───── RAW DATA ─────
-- pv_equiv track=rewrite | github.com/elina-chertova/recommendation-service | collector/utils/helper.py | choose_users
-- ===== SOURCE A (Python) =====
-- def choose_users(user_movie: dict[tuple, str]) -> dict:
--     """
--     Selects users and their movies, ensuring each user has at most 5 movies.
--
--     :param user_movie: Dictionary with user-movie pairs.
--     :return: Dictionary with users as keys and their movies as values.
--     """
--     unique_first_elements = set()
--     users_movie_dict = {}
--
--     for key, value in user_movie.items():
--         user_element = key[0]
--         movie_element = key[1]
--
--         if user_element not in unique_first_elements:
--             unique_first_elements.add(user_element)
--             users_movie_dict[user_element] = []
--
--         if len(users_movie_dict[user_element]) < 5:
--             users_movie_dict[user_element].append(movie_element)
--     return users_movie_dict
-- ===== SOURCE B (Python) =====
-- def choose_users(user_movie: dict[tuple, str]) -> dict:
--     users = list(dict.fromkeys(user for user, _ in user_movie))
--     return {user: [m for u, m in user_movie if u == user][:5] for user in users}
-- ===== Notes on version B (the rewrite author's own statement) =====
-- stated objective: alternative
-- what changed: B replaces A's single stateful pass (seen-set, dict of capped lists mutated per item) with a per-user nested scan: dedup the users once, then for each user filter the whole input for that user's movies and slice the first five; correct because A keeps exactly the first five movies of each user in input order and its keys appear in first-occurrence order.
import Mathlib
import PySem

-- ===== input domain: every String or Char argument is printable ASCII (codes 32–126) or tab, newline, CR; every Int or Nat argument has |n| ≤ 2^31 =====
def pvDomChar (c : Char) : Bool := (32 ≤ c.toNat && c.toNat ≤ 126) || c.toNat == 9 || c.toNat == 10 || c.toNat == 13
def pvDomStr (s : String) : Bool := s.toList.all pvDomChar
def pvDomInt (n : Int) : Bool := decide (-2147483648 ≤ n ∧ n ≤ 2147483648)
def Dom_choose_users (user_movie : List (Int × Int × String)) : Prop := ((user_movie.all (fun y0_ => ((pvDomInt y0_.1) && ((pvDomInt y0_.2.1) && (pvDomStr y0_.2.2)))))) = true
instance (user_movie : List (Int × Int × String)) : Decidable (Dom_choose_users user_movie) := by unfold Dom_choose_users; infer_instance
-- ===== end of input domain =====

-- B replaces A's single stateful pass with a per-user nested scan: dedup the users once,
-- then for each user filter the whole input for that user's movies and take the first five.


-- ===== PORT A =====
-- loop state: (unique_first_elements, users_movie_dict)
-- `users_movie_dict[user_element].append(movie_element)` is ported as `modify u [] (· ++ [m])`;
-- exact here because at that point u is always a present key (it was just inserted if fresh).
def chooseUsersStepA (st : PySem.Set Int × PySem.Dict Int (List Int))
    (kv : Int × Int × String) : PySem.Set Int × PySem.Dict Int (List Int) :=
  let u := kv.1
  let m := kv.2.1
  let st1 := if PySem.Set.contains st.1 u then st
             else (PySem.Set.add st.1 u, st.2.insert u [])
  if (st1.2.getD u []).length < 5 then (st1.1, st1.2.modify u [] (· ++ [m])) else st1

def choose_users (user_movie : List (Int × Int × String)) : List (Int × List Int) :=
  (user_movie.foldl chooseUsersStepA (PySem.Set.empty, PySem.Dict.empty)).2.items

-- ===== PORT B =====
-- users = list(dict.fromkeys(...)) → PySem.List.dedup; [...][:5] → slice none (some 5)
def choose_users_alt (user_movie : List (Int × Int × String)) : List (Int × List Int) :=
  let users := PySem.List.dedup (user_movie.map (·.1))
  users.map (fun user =>
    (user, PySem.List.slice ((user_movie.filter (fun kv => kv.1 == user)).map (·.2.1))
             none (some 5)))

-- ===== PRECONDITION & SPEC =====
def Spec_choose_users (user_movie : List (Int × Int × String)) (out : List (Int × List Int)) : Prop := out = choose_users_alt user_movie
instance (user_movie : List (Int × Int × String)) (out : List (Int × List Int)) : Decidable (Spec_choose_users user_movie out) := by unfold Spec_choose_users; infer_instance

-- ===== CLAIM (what is proved, stated in full; the proofs are below) =====
def Claim_equal_choose_users : Prop := ∀ (user_movie : List (Int × Int × String)), Dom_choose_users user_movie → Spec_choose_users user_movie (choose_users user_movie)

-- ===== LEMMAS AND PROOFS =====

-- capped append = append-then-truncate
theorem take_five_append (b : List Int) (m : Int) :
    (b ++ [m]).take 5 = if (b.take 5).length < 5 then b.take 5 ++ [m] else b.take 5 := by
  rcases Nat.lt_or_ge b.length 5 with h | h
  · have hb : b.take 5 = b := List.take_of_length_le (by omega)
    rw [hb, if_pos (by omega)]
    exact List.take_of_length_le (by simp; omega)
  · rw [List.take_append_of_le_length h]
    simp [List.length_take, Nat.min_eq_left h]

-- the invariant of A's loop over the processed prefix p: the seen-set is the key list,
-- the keys are the deduped users of p, and each value is the first 5 of p's movies of that user
theorem chooseUsers_fold_inv (p : List (Int × Int × String)) :
    (p.foldl chooseUsersStepA (PySem.Set.empty, PySem.Dict.empty)).1 =
      (p.foldl chooseUsersStepA (PySem.Set.empty, PySem.Dict.empty)).2.keys ∧
    (p.foldl chooseUsersStepA (PySem.Set.empty, PySem.Dict.empty)).2.keys =
      PySem.List.dedup (p.map (·.1)) ∧
    ∀ k, (p.foldl chooseUsersStepA (PySem.Set.empty, PySem.Dict.empty)).2.getD k [] =
      ((p.filter (fun kv => kv.1 == k)).map (·.2.1)).take 5 := by
  induction p using List.reverseRecOn with
  | nil =>
    refine ⟨rfl, rfl, fun k => ?_⟩
    simp [PySem.Dict.getD_empty]
  | append_singleton p kv ih =>
    obtain ⟨u, m, v⟩ := kv
    rw [List.foldl_append, List.foldl_cons, List.foldl_nil]
    rcases hpair : p.foldl chooseUsersStepA (PySem.Set.empty, PySem.Dict.empty) with ⟨s, d⟩
    rw [hpair] at ih
    obtain ⟨hs, hk, hv⟩ := ih
    simp only at hs hk hv
    have hdedup : PySem.List.dedup ((p ++ [(u, m, v)]).map (·.1)) =
        PySem.Set.add (PySem.List.dedup (p.map (·.1))) u := by
      simp only [PySem.List.dedup_eq_ofList, List.map_append, List.map_cons, List.map_nil,
        PySem.Set.ofList_append_singleton]
    have hfilter : ∀ k : Int, (p ++ [(u, m, v)]).filter (fun kv => kv.1 == k) =
        p.filter (fun kv => kv.1 == k) ++ if u == k then [(u, m, v)] else [] := by
      intro k
      rw [List.filter_append]
      by_cases h : u = k <;> simp [h]
    by_cases hmem : u ∈ s
    · -- user already seen: the membership branch is a no-op
      have hc : PySem.Set.contains s u = true := (PySem.Set.contains_iff s u).mpr hmem
      have hmemd : u ∈ PySem.List.dedup (p.map (·.1)) := by rw [← hk, ← hs]; exact hmem
      have hadd : PySem.Set.add (PySem.List.dedup (p.map (·.1))) u =
          PySem.List.dedup (p.map (·.1)) := PySem.Set.add_of_mem hmemd
      simp only [chooseUsersStepA, hc, if_true]
      by_cases h5 : (d.getD u []).length < 5
      · rw [if_pos h5]
        have hcd : d.contains u = true := by
          rw [PySem.Dict.contains_eq_decide_mem_keys, ← hs]; simpa using hmem
        refine ⟨?_, ?_, fun k => ?_⟩
        · rw [hs, PySem.Dict.keys_modify, PySem.Dict.keys_insert_of_contains _ _ hcd]
        · rw [PySem.Dict.keys_modify, PySem.Dict.keys_insert_of_contains _ _ hcd,
            hk, hdedup, hadd]
        · rw [PySem.Dict.getD_modify, hfilter k]
          by_cases hke : k = u
          · subst hke
            rw [if_pos rfl, hv k]
            simp only [beq_self_eq_true, if_true, List.map_append, List.map_cons, List.map_nil]
            rw [take_five_append, if_pos (by rw [← hv k]; exact h5)]
          · rw [if_neg hke, hv k]
            have hne : (u == k) = false := by simp [Ne.symm hke]
            simp [hne]
      · rw [if_neg h5]
        refine ⟨hs, ?_, fun k => ?_⟩
        · rw [hk, hdedup, hadd]
        · rw [hfilter k]
          by_cases hke : k = u
          · subst hke
            rw [hv k]
            simp only [beq_self_eq_true, if_true, List.map_append, List.map_cons, List.map_nil]
            rw [take_five_append, if_neg (by rw [← hv k]; exact h5)]
          · rw [hv k]
            have hne : (u == k) = false := by simp [Ne.symm hke]
            simp [hne]
    · -- fresh user: both the set and the key list gain u, its value becomes [m]
      have hc : PySem.Set.contains s u = false := by
        rw [← Bool.not_eq_true]; exact fun h => hmem ((PySem.Set.contains_iff s u).mp h)
      have hcd : d.contains u = false := by
        rw [PySem.Dict.contains_eq_decide_mem_keys, ← hs]; simpa using hmem
      have hget0 : (d.insert u []).getD u ([] : List Int) = [] :=
        PySem.Dict.getD_insert_self d u [] []
      have hmemd : u ∉ PySem.List.dedup (p.map (·.1)) := by rw [← hk, ← hs]; exact hmem
      simp only [chooseUsersStepA, hc, Bool.false_eq_true, if_false]
      rw [if_pos (by simp [hget0])]
      have hkeys : ((d.insert u []).modify u [] (· ++ [m])).keys = d.keys ++ [u] := by
        rw [PySem.Dict.keys_modify, PySem.Dict.keys_insert_of_contains _ _
          (PySem.Dict.contains_insert_self d u []),
          PySem.Dict.keys_insert_of_not_contains _ _ hcd]
      refine ⟨?_, ?_, fun k => ?_⟩
      · rw [hkeys, hs, PySem.Set.add_of_not_mem (by rw [hs] at hmem; exact hmem)]
      · rw [hkeys, hk, hdedup, PySem.Set.add_of_not_mem hmemd]
      · rw [PySem.Dict.getD_modify, hfilter k]
        by_cases hke : k = u
        · subst hke
          rw [if_pos rfl, hget0]
          have hfe : p.filter (fun kv => kv.1 == k) = [] := by
            rw [List.filter_eq_nil_iff]
            intro kv hkv hbeq
            exact hmemd (by
              rw [PySem.List.mem_dedup]
              exact List.mem_map.mpr ⟨kv, hkv, by simpa using hbeq⟩)
          simp [hfe]
        · rw [if_neg hke, PySem.Dict.getD_insert, if_neg hke, hv k]
          have hne : (u == k) = false := by simp [Ne.symm hke]
          simp [hne]

-- ===== VERDICT (by name: the statement is the Claim_ definition above) =====
theorem choose_users_spec : Claim_equal_choose_users := by
  intro um _
  show choose_users um = choose_users_alt um
  unfold choose_users choose_users_alt
  obtain ⟨-, hk, hv⟩ := chooseUsers_fold_inv um
  have hnd : (um.foldl chooseUsersStepA (PySem.Set.empty, PySem.Dict.empty)).2.keys.Nodup := by
    rw [hk]; exact PySem.List.nodup_dedup _
  rw [PySem.Dict.items_eq_map_keys _ hnd ([] : List Int), hk]
  apply List.map_congr_left
  intro k _
  refine Prod.ext rfl ?_
  simp only [PySem.List.slice_to _ (by norm_num : (0:Int) ≤ 5)]
  exact hv k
─────
### ASSIGNED TASK
Given the records above, restate word for word only the lines starting at the one with "-- ===== PORT B" and ending at the one with "none (some 5)))".

### ANSWER TO THIS PROBLEM
-- ===== PORT B =====
-- users = list(dict.fromkeys(...)) → PySem.List.dedup; [...][:5] → slice none (some 5)
def choose_users_alt (user_movie : List (Int × Int × String)) : List (Int × List Int) :=
  let users := PySem.List.dedup (user_movie.map (·.1))
  users.map (fun user =>
    (user, PySem.List.slice ((user_movie.filter (fun kv => kv.1 == user)).map (·.2.1))
             none (some 5)))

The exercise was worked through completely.